O câncer

Se pudéssemos imaginar como dói estar sozinho numa cama de hospital com uma doença que aos poucos destrói as suas células atrofiando os seus músculos, e enfim toma conta de todo o seu corpo, a vontade de comer já não existe, a sede é constante, mas não consigo beber a água que poderia saciar a minha sede.

Chamar isso de tristeza seria uma bondade minha, tudo não passa de um tormento que por obrigação me fará ver toda a minha vida, todos os meus erros, a cada instante em que eu poderia ser amável tornei-me duro, insensível; momento em que poderia dizer palavras dóceis preferi machucar com a minha amargura; momento em que muitos precisavam de ajuda, compreensão, fui implacável como rocha; momento em que poderia ser flexível e amoroso com as pessoas, fui o espinho de uma rosa; momento em que meu coração fechou para o amor, era exatamente esse instante que ele tinha muito a oferecer.

Agora vejo em minha vida o quanto perdi, quantos risos poderia ter visto em minha sala de aula, quantas brincadeiras inofensivas poderiam ter ocorrido em minha presença, quantos olhares acolhedores e amorosos poderiam ter sentido em minha direção, quantas palavras doces e desabafos ouviria se eu tivesse dado oportunidade para isso, não tive tempo para nenhuma dessas maravilhas pois estive muito ocupado com minhas leituras, com o meu trabalho, com o meu progresso, com o meu doutorado em Cuba, e o tempo foi passando e o meu coração cada vez mais endurecia.

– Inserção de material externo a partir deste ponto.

-- pv_equiv track=rewrite | github.com/Aiden16/DSA | ARRAY/palindromic-array.py | PalinArray
-- ===== SOURCE A (Python) =====
-- def PalinArray(arr ,n):
--     # Code here
--
--     for i in arr:
--         t = i
--         res = 0
--         while t>0:
--             last = t%10
--             res = 10*res+last
--             t=t//10
--         if res!=i:
--             return 0
--     return 1
-- ===== SOURCE B (Python) =====
-- def PalinArray(arr, n):
--     for i in arr:
--         s = str(i)
--         if s != s[::-1]:
--             return 0
--     return 1
-- ===== Notes on version B (the rewrite author's own statement) =====
-- stated objective: idiomatic
-- what changed: Replaces the arithmetic digit-reversal while-loop (res = 10*res + t%10; t //= 10) per element with the standard string palindrome test str(i) != str(i)[::-1], removing the inner loop.
import Mathlib
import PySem

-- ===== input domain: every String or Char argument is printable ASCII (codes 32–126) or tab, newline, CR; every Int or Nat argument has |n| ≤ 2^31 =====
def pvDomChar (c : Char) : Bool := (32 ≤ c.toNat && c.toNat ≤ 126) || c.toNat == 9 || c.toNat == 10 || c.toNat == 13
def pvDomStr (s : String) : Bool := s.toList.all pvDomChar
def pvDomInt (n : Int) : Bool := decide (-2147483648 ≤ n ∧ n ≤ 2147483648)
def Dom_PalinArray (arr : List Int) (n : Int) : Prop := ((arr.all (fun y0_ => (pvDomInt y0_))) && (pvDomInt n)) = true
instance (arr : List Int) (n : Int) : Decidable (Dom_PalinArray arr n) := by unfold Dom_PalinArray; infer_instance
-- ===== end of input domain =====

-- B replaces A's arithmetic digit-reversal inner while-loop with the string palindrome test
-- str(i) != str(i)[::-1] (idiomatic; same asymptotic cost). Equivalence is proved for all Int inputs.

-- ===== PORT A =====
-- the inner 'while t > 0: last = t%10; res = 10*res+last; t = t//10' loop, returning res
def pvRevLoop (t res : Int) : Int :=
  if 0 < t then
    pvRevLoop (PySem.Int.floordiv t 10) (10 * res + PySem.Int.mod t 10)
  else res
termination_by t.toNat
decreasing_by
  rename_i h
  rw [PySem.Int.floordiv_eq_ediv_of_pos (by norm_num)]
  omega

def PalinArray (arr : List Int) (n : Int) : Int :=
  match arr with
  | [] => 1
  | i :: rest =>
      -- t = i; res = 0; the while loop; 'if res != i: return 0'
      if pvRevLoop i 0 ≠ i then 0 else PalinArray rest n

-- ===== PORT B =====
def PalinArray_alt (arr : List Int) (n : Int) : Int :=
  match arr with
  | [] => 1
  | i :: rest =>
      -- s = str(i); 'if s != s[::-1]: return 0'
      -- s[::-1] is exactly List.reverse on the code points: PySem.Chars.slice?_none_none_neg_one
      let s := PySem.Int.toChars i
      if s ≠ s.reverse then 0 else PalinArray_alt rest n

-- ===== PRECONDITION & SPEC =====
def Spec_PalinArray (arr : List Int) (n : Int) (out : Int) : Prop := out = PalinArray_alt arr n
instance (arr : List Int) (n : Int) (out : Int) : Decidable (Spec_PalinArray arr n out) := by unfold Spec_PalinArray; infer_instance

-- ===== CLAIM (what is proved, stated in full; the proofs are below) =====
def Claim_equal_PalinArray : Prop := ∀ (arr : List Int) (n : Int), Dom_PalinArray arr n → Spec_PalinArray arr n (PalinArray arr n)

-- ===== LEMMAS AND PROOFS =====

-- core's toDigitsCore, with enough fuel, prints the base-10 digits most-significant first
lemma pv_toDigitsCore_eq (f : Nat) : ∀ (n : Nat) (acc : List Char), n < f → 0 < n →
    Nat.toDigitsCore 10 f n acc = ((Nat.digits 10 n).map Nat.digitChar).reverse ++ acc := by
  induction f with
  | zero => intro n acc h; omega
  | succ f ih =>
    intro n acc hf hn
    rw [Nat.toDigitsCore]
    by_cases h10 : n / 10 = 0
    · have hlt : n < 10 := by omega
      simp only [h10, if_true]
      rw [Nat.digits_def' (by norm_num) hn, h10, Nat.digits_zero]
      simp [Nat.mod_eq_of_lt hlt]
    · simp only [h10, if_false]
      rw [ih (n / 10) _ (by omega) (by omega)]
      rw [Nat.digits_def' (by norm_num) hn]
      simp

lemma pv_toDigits_eq (n : Nat) (hn : 0 < n) :
    Nat.toDigits 10 n = ((Nat.digits 10 n).map Nat.digitChar).reverse := by
  have := pv_toDigitsCore_eq (n + 1) n [] (by omega) hn
  simpa [Nat.toDigits] using this

-- A's inner loop computes the digit-reversed value (in terms of Mathlib's digits/ofDigits)
lemma pv_revLoop_eq (n : Nat) : ∀ res : Int,
    pvRevLoop (n : Int) res
      = res * 10 ^ (Nat.digits 10 n).length
        + ((Nat.ofDigits 10 ((Nat.digits 10 n).reverse) : Nat) : Int) := by
  induction n using Nat.strong_induction_on with
  | _ n ih =>
    intro res
    rw [pvRevLoop]
    by_cases hn : 0 < n
    · have hpos : (0 : Int) < (n : Int) := by exact_mod_cast hn
      have hfd : PySem.Int.floordiv (n : Int) 10 = ((n / 10 : Nat) : Int) := by
        exact_mod_cast PySem.Int.floordiv_natCast n 10
      have hmd : PySem.Int.mod (n : Int) 10 = ((n % 10 : Nat) : Int) := by
        exact_mod_cast PySem.Int.mod_natCast n 10
      simp only [hpos, if_true, hfd, hmd]
      rw [ih (n / 10) (Nat.div_lt_self hn (by norm_num))]
      rw [Nat.digits_def' (by norm_num : 1 < 10) hn]
      rw [List.reverse_cons, Nat.ofDigits_append, Nat.ofDigits_singleton]
      simp only [List.length_cons, List.length_reverse]
      push_cast
      ring
    · have h0 : n = 0 := by omega
      subst h0
      simp

-- digitChar is injective on digits below 10
lemma pv_digitChar_inj {a b : Nat} (ha : a < 10) (hb : b < 10)
    (h : Nat.digitChar a = Nat.digitChar b) : a = b := by
  have key : ∀ x y : Fin 10, Nat.digitChar x.val = Nat.digitChar y.val → x = y := by decide
  have := key ⟨a, ha⟩ ⟨b, hb⟩ h
  exact congrArg Fin.val this

lemma pv_map_dc_inj : ∀ {l1 l2 : List Nat}, (∀ x ∈ l1, x < 10) → (∀ x ∈ l2, x < 10) →
    l1.map Nat.digitChar = l2.map Nat.digitChar → l1 = l2 := by
  intro l1
  induction l1 with
  | nil => intro l2 _ _ h; cases l2 <;> simp_all
  | cons a t ih =>
    intro l2 h1 h2 h
    cases l2 with
    | nil => simp at h
    | cons b t2 =>
      simp only [List.map_cons, List.cons.injEq] at h
      have hab := pv_digitChar_inj (h1 a (by simp)) (h2 b (by simp)) h.1
      have := ih (fun x hx => h1 x (by simp [hx])) (fun x hx => h2 x (by simp [hx])) h.2
      simp [hab, this]

-- the reversed-digit value equals n iff the digit list is a palindrome
lemma pv_rev_eq_iff (n : Nat) (hn : 0 < n) :
    Nat.ofDigits 10 ((Nat.digits 10 n).reverse) = n ↔
      (Nat.digits 10 n).reverse = Nat.digits 10 n := by
  constructor
  · intro h
    have hL : Nat.digits 10 n = n % 10 :: Nat.digits 10 (n / 10) :=
      Nat.digits_def' (by norm_num) hn
    by_cases hd0 : n % 10 = 0
    · exfalso
      set T := Nat.digits 10 (n / 10) with hT
      have hrev : (Nat.digits 10 n).reverse = T.reverse ++ [n % 10] := by
        rw [hL]; simp
      have hval : Nat.ofDigits 10 ((Nat.digits 10 n).reverse) = Nat.ofDigits 10 T.reverse := by
        rw [hrev, Nat.ofDigits_append, hd0]
        simp [Nat.ofDigits_singleton]
      have hlt : Nat.ofDigits 10 T.reverse < 10 ^ T.length := by
        have := Nat.ofDigits_lt_base_pow_length (b := 10) (l := T.reverse) (by norm_num)
          (fun x hx => Nat.digits_lt_base (by norm_num) (List.mem_reverse.mp hx))
        simpa using this
      have hlen : (Nat.digits 10 n).length = T.length + 1 := by rw [hL]; simp
      have hge : 10 ^ (Nat.digits 10 n).length ≤ 10 * n :=
        Nat.base_pow_length_digits_le 10 n (by norm_num) (by omega)
      rw [hlen, pow_succ] at hge
      have : 10 ^ T.length ≤ n := by omega
      omega
    · have hmem : ∀ x ∈ (Nat.digits 10 n).reverse, x < 10 :=
        fun x hx => Nat.digits_lt_base (by norm_num) (List.mem_reverse.mp hx)
      have hlast : ∀ hh : (Nat.digits 10 n).reverse ≠ [],
          ((Nat.digits 10 n).reverse).getLast hh ≠ 0 := by
        intro hh
        have h1 : ((Nat.digits 10 n).reverse).getLast? = (Nat.digits 10 n).head? :=
          List.getLast?_reverse
        have h2 := List.getLast?_eq_getLast_of_ne_nil hh
        have h3 : (Nat.digits 10 n).head? = some (n % 10) := by rw [hL]; rfl
        rw [h2, h3] at h1
        simp only [Option.some.injEq] at h1
        omega
      have := Nat.digits_ofDigits 10 (by norm_num) _ hmem hlast
      rw [h] at this
      exact this.symm
  · intro h
    rw [h, Nat.ofDigits_digits]

-- per-element equivalence of the two palindrome tests
lemma pv_elem_iff (i : Int) :
    (pvRevLoop i 0 = i) ↔ (PySem.Int.toChars i = (PySem.Int.toChars i).reverse) := by
  rcases lt_trichotomy i 0 with hneg | hzero | hpos
  · -- negative: A's loop returns 0 ≠ i; B's string starts with '-' and ends with a digit
    have hA : pvRevLoop i 0 = 0 := by rw [pvRevLoop]; simp [not_lt.mpr (le_of_lt hneg)]
    have hm : 0 < i.natAbs := by omega
    have hs : PySem.Int.toChars i = '-' :: Nat.toDigits 10 i.natAbs := by
      simp [PySem.Int.toChars, hneg]
    constructor
    · intro h; rw [hA] at h; omega
    · intro h
      exfalso
      rw [hs, pv_toDigits_eq _ hm] at h
      set D := Nat.digits 10 i.natAbs with hD
      have hDne : D ≠ [] := Nat.digits_ne_nil_iff_ne_zero.mpr (by omega)
      obtain ⟨d0, T, hDT⟩ := List.exists_cons_of_ne_nil hDne
      have hd0mem : d0 ∈ Nat.digits 10 i.natAbs := by rw [← hD, hDT]; simp
      have hd0 : d0 < 10 := Nat.digits_lt_base (by norm_num) hd0mem
      have hdc : Nat.digitChar d0 ≠ '-' := by
        have : ∀ x : Fin 10, Nat.digitChar x.val ≠ '-' := by decide
        exact this ⟨d0, hd0⟩
      -- compare first characters of both sides
      rw [hDT] at h
      simp only [List.map_cons, List.reverse_cons, List.reverse_append, List.reverse_reverse] at h
      -- h : '-' :: ((dc T).reverse ++ [dc d0]) = (dc d0 :: ...) form; extract heads
      have := congrArg List.head? h
      simp at this
      exact hdc this.symm
  · subst hzero
    constructor
    · intro _; decide
    · intro _
      rw [pvRevLoop]; norm_num
  · -- positive
    obtain ⟨m, rfl⟩ : ∃ m : Nat, i = (m : Int) := ⟨i.toNat, (Int.toNat_of_nonneg (le_of_lt hpos)).symm⟩
    have hm : 0 < m := by exact_mod_cast hpos
    have hs : PySem.Int.toChars (m : Int) = ((Nat.digits 10 m).map Nat.digitChar).reverse := by
      simp only [PySem.Int.toChars, if_neg (by omega : ¬ ((m : Int) < 0)), Int.toNat_natCast]
      exact pv_toDigits_eq m hm
    rw [pv_revLoop_eq m 0, hs]
    have hmem : ∀ x ∈ Nat.digits 10 m, x < 10 :=
      fun x hx => Nat.digits_lt_base (by norm_num) hx
    constructor
    · intro h
      have hofd : Nat.ofDigits 10 ((Nat.digits 10 m).reverse) = m := by
        simp only [zero_mul, zero_add] at h
        exact_mod_cast h
      have hpal := (pv_rev_eq_iff m hm).mp hofd
      rw [List.reverse_reverse, ← List.map_reverse, hpal]
    · intro h
      rw [List.reverse_reverse] at h
      have hmapeq : ((Nat.digits 10 m).reverse).map Nat.digitChar
          = (Nat.digits 10 m).map Nat.digitChar := by
        rw [List.map_reverse]; exact h
      have hpal : (Nat.digits 10 m).reverse = Nat.digits 10 m :=
        pv_map_dc_inj (fun x hx => hmem x (List.mem_reverse.mp hx)) hmem hmapeq
      have := (pv_rev_eq_iff m hm).mpr hpal
      simp [this]

-- the two list traversals agree element by element
lemma pv_main (arr : List Int) (n : Int) : PalinArray arr n = PalinArray_alt arr n := by
  induction arr with
  | nil => rfl
  | cons i rest ih =>
    simp only [PalinArray, PalinArray_alt]
    by_cases h : pvRevLoop i 0 = i
    · have hb : PySem.Int.toChars i = (PySem.Int.toChars i).reverse := (pv_elem_iff i).mp h
      simp [h, ← hb, ih]
    · have hb : PySem.Int.toChars i ≠ (PySem.Int.toChars i).reverse :=
        fun hc => h ((pv_elem_iff i).mpr hc)
      simp [h, hb]

-- ===== VERDICT (by name: the statement is the Claim_ definition above) =====
theorem PalinArray_spec : Claim_equal_PalinArray := by
  intro arr n _
  unfold Spec_PalinArray
  exact pv_main arr n
lemma pv_drop_cons (seg : List Char) (j : Nat) (hj : j < seg.length) (d : Char) :
    seg.drop j = seg.getD j d :: seg.drop (j + 1) := by
  rw [List.drop_eq_getElem_cons hj, List.getD_eq_getElem _ _ hj]
lemma pvB_inv (seg : List Char) : ∀ (k j start : Nat), 1 ≤ j → j + k = seg.length → start < j →
    (let st := (PySem.List.pyRange (j : Int) (seg.length : Int) 1).foldl (pvCutStep seg) ([], (start : Int))
     st.1 ++ [PySem.List.slice seg (some st.2) none])
      = pvWordsSeg ((seg.drop start).take (j - start)) (seg.drop j) := by
  intro k
  induction k with
  | zero =>
      intro j start h1 h2 h3
      have hj : (j : Int) = (seg.length : Int) := by omega
      rw [hj, PySem.List.pyRange_one_eq_nil (by omega)]
      simp only [List.foldl_nil]
      have hd : seg.drop j = [] := by
        apply List.drop_eq_nil_of_le; omega
      rw [hd, pvWordsSeg]
      simp only [List.nil_append]
      rw [PySem.List.slice_from_natCast]
      congr 1
      rw [List.take_of_length_le (by rw [List.length_drop]; omega)]
  | succ k ih =>
      intro j start h1 h2 h3
      have hjlt : j < seg.length := by omega
      have hcons : PySem.List.pyRange (j : Int) (seg.length : Int) 1
          = (j : Int) :: PySem.List.pyRange ((j : Int) + 1) (seg.length : Int) 1 :=
        PySem.List.pyRange_one_cons (by omega)
      have hcast : ((j : Int) + 1) = ((j + 1 : Nat) : Int) := by omega
      have hgj : PySem.List.pyGetD seg (j : Int) ' ' = seg.getD j ' ' := by
        simp
      have hgj1 : PySem.List.pyGetD seg ((j : Int) - 1) ' ' = seg.getD (j - 1) ' ' := by
        rw [show (j : Int) - 1 = ((j - 1 : Nat) : Int) by omega]
        simp
      have hlast : pvLastUpper ((seg.drop start).take (j - start))
          = PySem.Chars.isupper (seg.getD (j - 1) ' ') := by
        rw [pvLastUpper, pv_last_slice seg start j h3 (by omega)]
      have hdropj : seg.drop j = seg.getD j ' ' :: seg.drop (j + 1) := pv_drop_cons seg j hjlt ' '
      rw [hcons]
      simp only [List.foldl_cons]
      by_cases hb : (PySem.Chars.isupper (seg.getD j ' ') &&
          !PySem.Chars.isupper (seg.getD (j - 1) ' ')) = true
      · rw [show pvCutStep seg ([], (start : Int)) (j : Int)
            = ([PySem.List.slice seg (some (start : Int)) (some (j : Int))], (j : Int)) by
          simp only [pvCutStep, hgj, hgj1]; rw [if_pos hb]; simp]
        rw [pvB_shift seg _ [PySem.List.slice seg (some (start : Int)) (some (j : Int))] (j : Int)]
        have ihj := ih (j + 1) j (by omega) (by omega) (by omega)
        simp only at ihj
        rw [show j + 1 - j = 1 from by omega, hdropj] at ihj
        simp only [List.take_succ_cons, List.take_zero] at ihj
        rw [hcast]
        simp only [List.cons_append, List.nil_append]
        rw [hdropj, pvWordsSeg, if_pos (by rw [hlast]; exact hb)]
        rw [PySem.List.slice_natCast, ihj]
      · rw [show pvCutStep seg ([], (start : Int)) (j : Int) = ([], (start : Int)) by
          simp only [pvCutStep, hgj, hgj1]; rw [if_neg hb]]
        have ihs := ih (j + 1) start (by omega) (by omega) (by omega)
        simp only [hcast] at ihs ⊢
        rw [ihs]
        rw [pv_take_succ seg start j (by omega) hjlt ' ']
        rw [hdropj, pvWordsSeg, if_neg (by rw [hlast]; simpa using hb)]
lemma pvB_seg (seg : List Char) :
    (if seg.isEmpty then ([] : List (List Char))
     else
       let st := (PySem.List.pyRange 1 (seg.length : Int) 1).foldl (pvCutStep seg) ([], 0)
       st.1 ++ [PySem.List.slice seg (some st.2) none])
      = pvSegWords seg := by
  cases seg with
  | nil => simp [pvSegWords]
  | cons c rest =>
      have h := pvB_inv (c :: rest) rest.length 1 0 (by omega) (by simp; omega) (by omega)
      simp only at h
      rw [show ((1 : Nat) : Int) = (1 : Int) by norm_num, Nat.cast_zero] at h
      simp only [List.drop_zero, List.take_succ_cons, List.take_zero, List.drop_succ_cons,
        List.drop_zero] at h
      simp only [List.isEmpty_cons]
      rw [h]
      rfl
lemma pvB_outer : ∀ (parts : List (List Char)) (ws : List (List Char)),
    parts.foldl
      (fun ws seg =>
        if seg.isEmpty then ws
        else
          let st := (PySem.List.pyRange 1 (seg.length : Int) 1).foldl (pvCutStep seg) (ws, 0)
          st.1 ++ [PySem.List.slice seg (some st.2) none]) ws
      = ws ++ parts.flatMap pvSegWords := by
  intro parts
  induction parts with
  | nil => intro ws; simp
  | cons seg rest ih =>
      intro ws
      simp only [List.foldl_cons, List.flatMap_cons]
      by_cases he : seg.isEmpty
      · rw [if_pos he, ih ws]
        have : pvSegWords seg = [] := by
          cases seg with
          | nil => rfl
          | cons a b => simp at he
        rw [this]
        rfl
      · rw [if_neg he]
        rw [pvB_shift seg _ ws 0]
        rw [ih]
        have hs := pvB_seg seg
        rw [if_neg he] at hs
        simp only at hs
        rw [List.append_assoc, List.append_assoc, ← List.append_assoc _ _ (List.flatMap pvSegWords rest)]
        rw [hs]
-- ===== VERDICT (by name: the statement is the Claim_ definition above) =====
theorem generate_option_description_spec : Claim_equal_generate_option_description := by
  intro s _
  unfold Spec_generate_option_description generate_option_description generate_option_description_alt
  have hA := pvA_inv s.toList [] []
  simp only [pvFlushA, pvContWords_nil_left, List.nil_append] at hA
  simp only [pvSplitOn_eq, pvB_outer, hA, List.nil_append]
-- pv_equiv track=rewrite | github.com/KohakuBlueleaf/UwUDiff | src/duwu/modules/attn_masks.py | get_descendants
-- ===== SOURCE A (Python) =====
-- def get_descendants(adjacency: list[list[int]]) -> list[list[int]]:
--     """
--     This only works for DAG
--     """
--     descendants = [None] * len(adjacency)
--
--     def dfs(node):
--         if descendants[node] is not None:
--             return descendants[node]
--         descendants[node] = set()
--         for child in adjacency[node]:
--             descendants[node].update(dfs(child))
--         descendants[node].add(node)
--         return descendants[node]
--
--     for node in range(len(adjacency)):
--         dfs(node)
--
--     descendants = [sorted(x) for x in descendants]
--     return descendants
-- ===== SOURCE B (Python) =====
-- def get_descendants(adjacency: list[list[int]]) -> list[list[int]]:
--     """
--     This only works for DAG
--     """
--     n = len(adjacency)
--     descendants = [None] * n
--     for start in range(n):
--         stack = [("enter", start, None)]
--         while stack:
--             op, node, child = stack.pop()
--             if op == "enter":
--                 if descendants[node] is not None:
--                     continue
--                 descendants[node] = set()
--                 frames = [("finish", node, None)]
--                 for c in reversed(adjacency[node]):
--                     frames.append(("merge", node, c))
--                     frames.append(("enter", c, None))
--                 stack.extend(frames)
--             elif op == "merge":
--                 descendants[node] |= descendants[child]
--             else:
--                 descendants[node].add(node)
--     return [sorted(x) for x in descendants]
-- ===== Notes on version B (the rewrite author's own statement) =====
-- stated objective: alternative
-- what changed: The recursive memoized DFS (nested closure mutating the memo list) is replaced by an explicit two-phase stack machine with enter/merge/finish frames, eliminating recursion while performing the identical sequence of set updates.
import Mathlib
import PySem

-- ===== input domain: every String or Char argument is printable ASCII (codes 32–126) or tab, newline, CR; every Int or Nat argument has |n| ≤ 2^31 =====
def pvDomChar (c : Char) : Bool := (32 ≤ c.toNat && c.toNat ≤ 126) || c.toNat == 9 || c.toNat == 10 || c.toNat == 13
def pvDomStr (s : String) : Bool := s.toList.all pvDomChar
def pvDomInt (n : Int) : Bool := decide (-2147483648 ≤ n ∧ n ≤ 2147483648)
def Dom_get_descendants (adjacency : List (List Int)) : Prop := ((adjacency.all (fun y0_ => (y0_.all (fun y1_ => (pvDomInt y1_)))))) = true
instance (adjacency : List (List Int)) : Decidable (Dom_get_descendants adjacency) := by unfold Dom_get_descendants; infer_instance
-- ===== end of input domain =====

-- B replaces A's recursive memoized DFS with an explicit two-phase stack machine (enter/merge/finish
-- frames) that performs the identical sequence of set operations iteratively; objective: alternative
-- (same asymptotic cost, no recursion).

-- ===== PORT A =====

-- State of the Python list `descendants`: one Option (set of Int) per node.

-- mutate `descendants[i]` in place when it holds a set (both Pythons only do this on set entries)
def pvModify (d : List (Option (List Int))) (i : Int) (f : List Int → List Int) :
    List (Option (List Int)) :=
  match PySem.List.pyGet? d i with
  | some (some s) => PySem.List.pySetD d i (some (f s))
  | _ => d

-- number of still-unvisited (None) entries; the recursion/stack measure
def pvCN (d : List (Option (List Int))) : Nat := d.countP (fun o => o.isNone)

Hoje, numa cama de um hospital, percebo em cada detalhe de minha vida o quanto não fui feliz, olho para o relógio e vejo a hora da visita, ninguém vem me ver, horas de exames já não me cansa mais, e o câncer já não me incomoda, pois não o sinto, determinados momentos há pequenas dores, mas logo se alivia.

Agora não tenho forças para lutar a favor da vida, é engraçado o que acontece, se antes eu tinha que escolher entre uma tese direcionada a Carlos Drummond de Andrade ou Fernando Pessoa, nesse local eu preciso escolher entre a vida e a morte, entre permancer sofrendo ou ir para um lugar eterno, estive seguro por muito tempo, mas aogra eu tenho medo, tenho isegurança, tenho solidão, livros já não me acompanham mais, só me lembro de algumas poesias de Mário de Andrade, Cecília Meirelles, Carlos Drummond de Andrade: "Os meus ombros não suportam o mundo". Eu não suporto mais viver, não suporto estar aqui, não suporto as minhas falhas, e já estou sentindo a hora de parar, parar de pensar, de relembrar o meu passado.

Adeus, estou indo para os braços de Deus, se me resta ainda essa esperança, minhas forças estão se enfraquecendo e se você me dê licença, vou dormir agora, pois sinto o cansaço do corpo e o clamor do meu espírito, ele já quer partir. Adeus, até um dia e não esqueça de amar, viver, sorrir e fazer que essa vida se espalhe para que os outros sintam essa força e faça o outro sentir a felicidade que há em você e veja o mundo e as pessoas com olhos de amor e paz, de esperança e alegria, com olhos de Deus.